The primary circus will leave town, and we can get down to the serious business of our state elections. As big and colorful as the primary stuff is, the folks we elect to our local, county, and state governments have a much bigger impact on our daily lives than the president does. Thanks to Citizens United, the cash spigot will be flowing in ways we’ve never seen or imagined. We will all need to pay close attention.

This was published as an op-ed in the February 4, 2016 issue of the Conway Daily Sun.  


Victoria Parmele said...

Thank you Susan; great connecting of dots as usual.

I connected one myself tonight - got an email about a bill, HB1686 to repeal the Land and Community Heritage Program. I checked who the sponsors were, and lo and behold, I hit the Free State Project jackpot - Reps. Keith Ammon, J.R. Hoell, Glen Aldrich, Jason Osborne, and Laura Jones.

The "leave us alone" gang is at it again.

Victoria Parmele said...

23 members of the House Finance Committee voted that HB1686 was Inexpedient to legislate. But Free State Project Rep. Dan McGuire voted against ITL, and because the vote wasn't unanimous, it will go to the House for possible debate.

Rep McGuire said LCHIP should be repealed because: it wasn't in the public interest to remove land from "productive" uses (property tax generation?); the Legislature shouldn't make decisions that future legislatures could not revoke; the state money probably doesn't cause other money to be put into projects.

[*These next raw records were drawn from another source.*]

-- pv_equiv track=rewrite | github.com/Ashiq-am/Path-of-Python | 3.Data Types/Arrays Set 1 and Set 2/Prefix Sum/Good characters/Good characters.py | count_good_characters
-- ===== SOURCE A (Python) =====
-- MAX_CHARS = 26
--
-- def count_good_characters(A, K):
-- 	n = len(A)
-- 	ans = 0
--
-- 	for o in range(MAX_CHARS):
-- 		mp = [0] * (2 * n + 1) # Initialize frequency array
-- 		mp[n] = 1 # Initialize with one occurrence to handle empty substring case
--
-- 		occurrence = 0
-- 		total = n
-- 		prefix_sum = [n] * (n + 1)
--
-- 		for i in range(n):
-- 			x = 1 if A[i] == chr(ord('a') + o) else -1
-- 			occurrence += x
-- 			total += x
-- 			prefix_sum[i + 1] = total
-- 			ans += mp[total - K]
--
-- 			# Check for substrings with negative length
-- 			if K < 0 and (i + 1 + K >= 0) and (prefix_sum[i + 1 + K] == total - K):
-- 				ans -= 1
--
-- 			mp[total] += 1
--
-- 	return ans
-- ===== SOURCE B (Python) =====
-- def count_good_characters(A, K):
--     n = len(A)
--     ans = 0
--     for o in range(26):
--         c = chr(ord('a') + o)
--         for l in range(n):
--             cnt = 0
--             for r in range(l, n):
--                 if A[r] == c:
--                     cnt += 1
--                 if cnt >= 1 and 2 * cnt - (r - l + 1) == K:
--                     ans += 1
--     return ans
-- ===== Notes on version B (the rewrite author's own statement) =====
-- stated objective: simpler
-- what changed: Replaces the per-letter prefix-sum frequency-array single pass (with its wraparound-prone mp[total-K] lookup and negative-K correction) by a plain per-letter window scan over all (l,r) substrings counting matches directly.
-- intended difference: For nonempty A with K > len(A) the true count is 0 and B returns 0, but A's mp[total-K] lookup uses a negative Python index that wraps around the frequency array and counts unrelated slots, so A returns an accidental value (e.g. A('a',2)=25); B's 0 is the intended count. — e.g. on count_good_characters("a", 2): A returns 25, B returns 0
import Mathlib
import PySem

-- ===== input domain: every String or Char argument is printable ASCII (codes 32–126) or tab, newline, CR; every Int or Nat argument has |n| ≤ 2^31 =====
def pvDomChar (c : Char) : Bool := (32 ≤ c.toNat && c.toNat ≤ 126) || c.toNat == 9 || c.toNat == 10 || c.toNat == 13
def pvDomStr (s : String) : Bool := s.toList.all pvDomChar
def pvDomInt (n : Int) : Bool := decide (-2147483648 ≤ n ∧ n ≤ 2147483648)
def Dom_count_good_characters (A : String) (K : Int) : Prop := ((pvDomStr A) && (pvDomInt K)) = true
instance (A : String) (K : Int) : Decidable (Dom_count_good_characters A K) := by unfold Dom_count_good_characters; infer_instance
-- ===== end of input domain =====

Rep. McGuire said there was interest in conservation before LCHIP was created, and it would continue if the program did not exist.

What do Free Staters have against land conservation, and why ?

The vote was a good outcome for LCHIP. It will also be helpful if many legislators hear that their constituents support the continuation of LCHIP between now and when the vote comes to the House. I’ll let you know when that date is set.

susanthe said...

Free Staters think everything should be privately owned. Everything. In the world of the FSP, everything is for sale, everything is a financial transaction, and nothing is done without expectation of some kind of payback.

You will appreciate the irony in this story, Victoria. A historic farm in Dunbarton was preserved by LCHIP. Folks in town were pretty happy about this. Dunbarton is also the home of JR Hoell. The people who vote for him have no idea who he is or what he represents. They vote for the R next to his name.

Bob Wolff said...

Good to read your piece, Susan! Hope the election improves things for the future!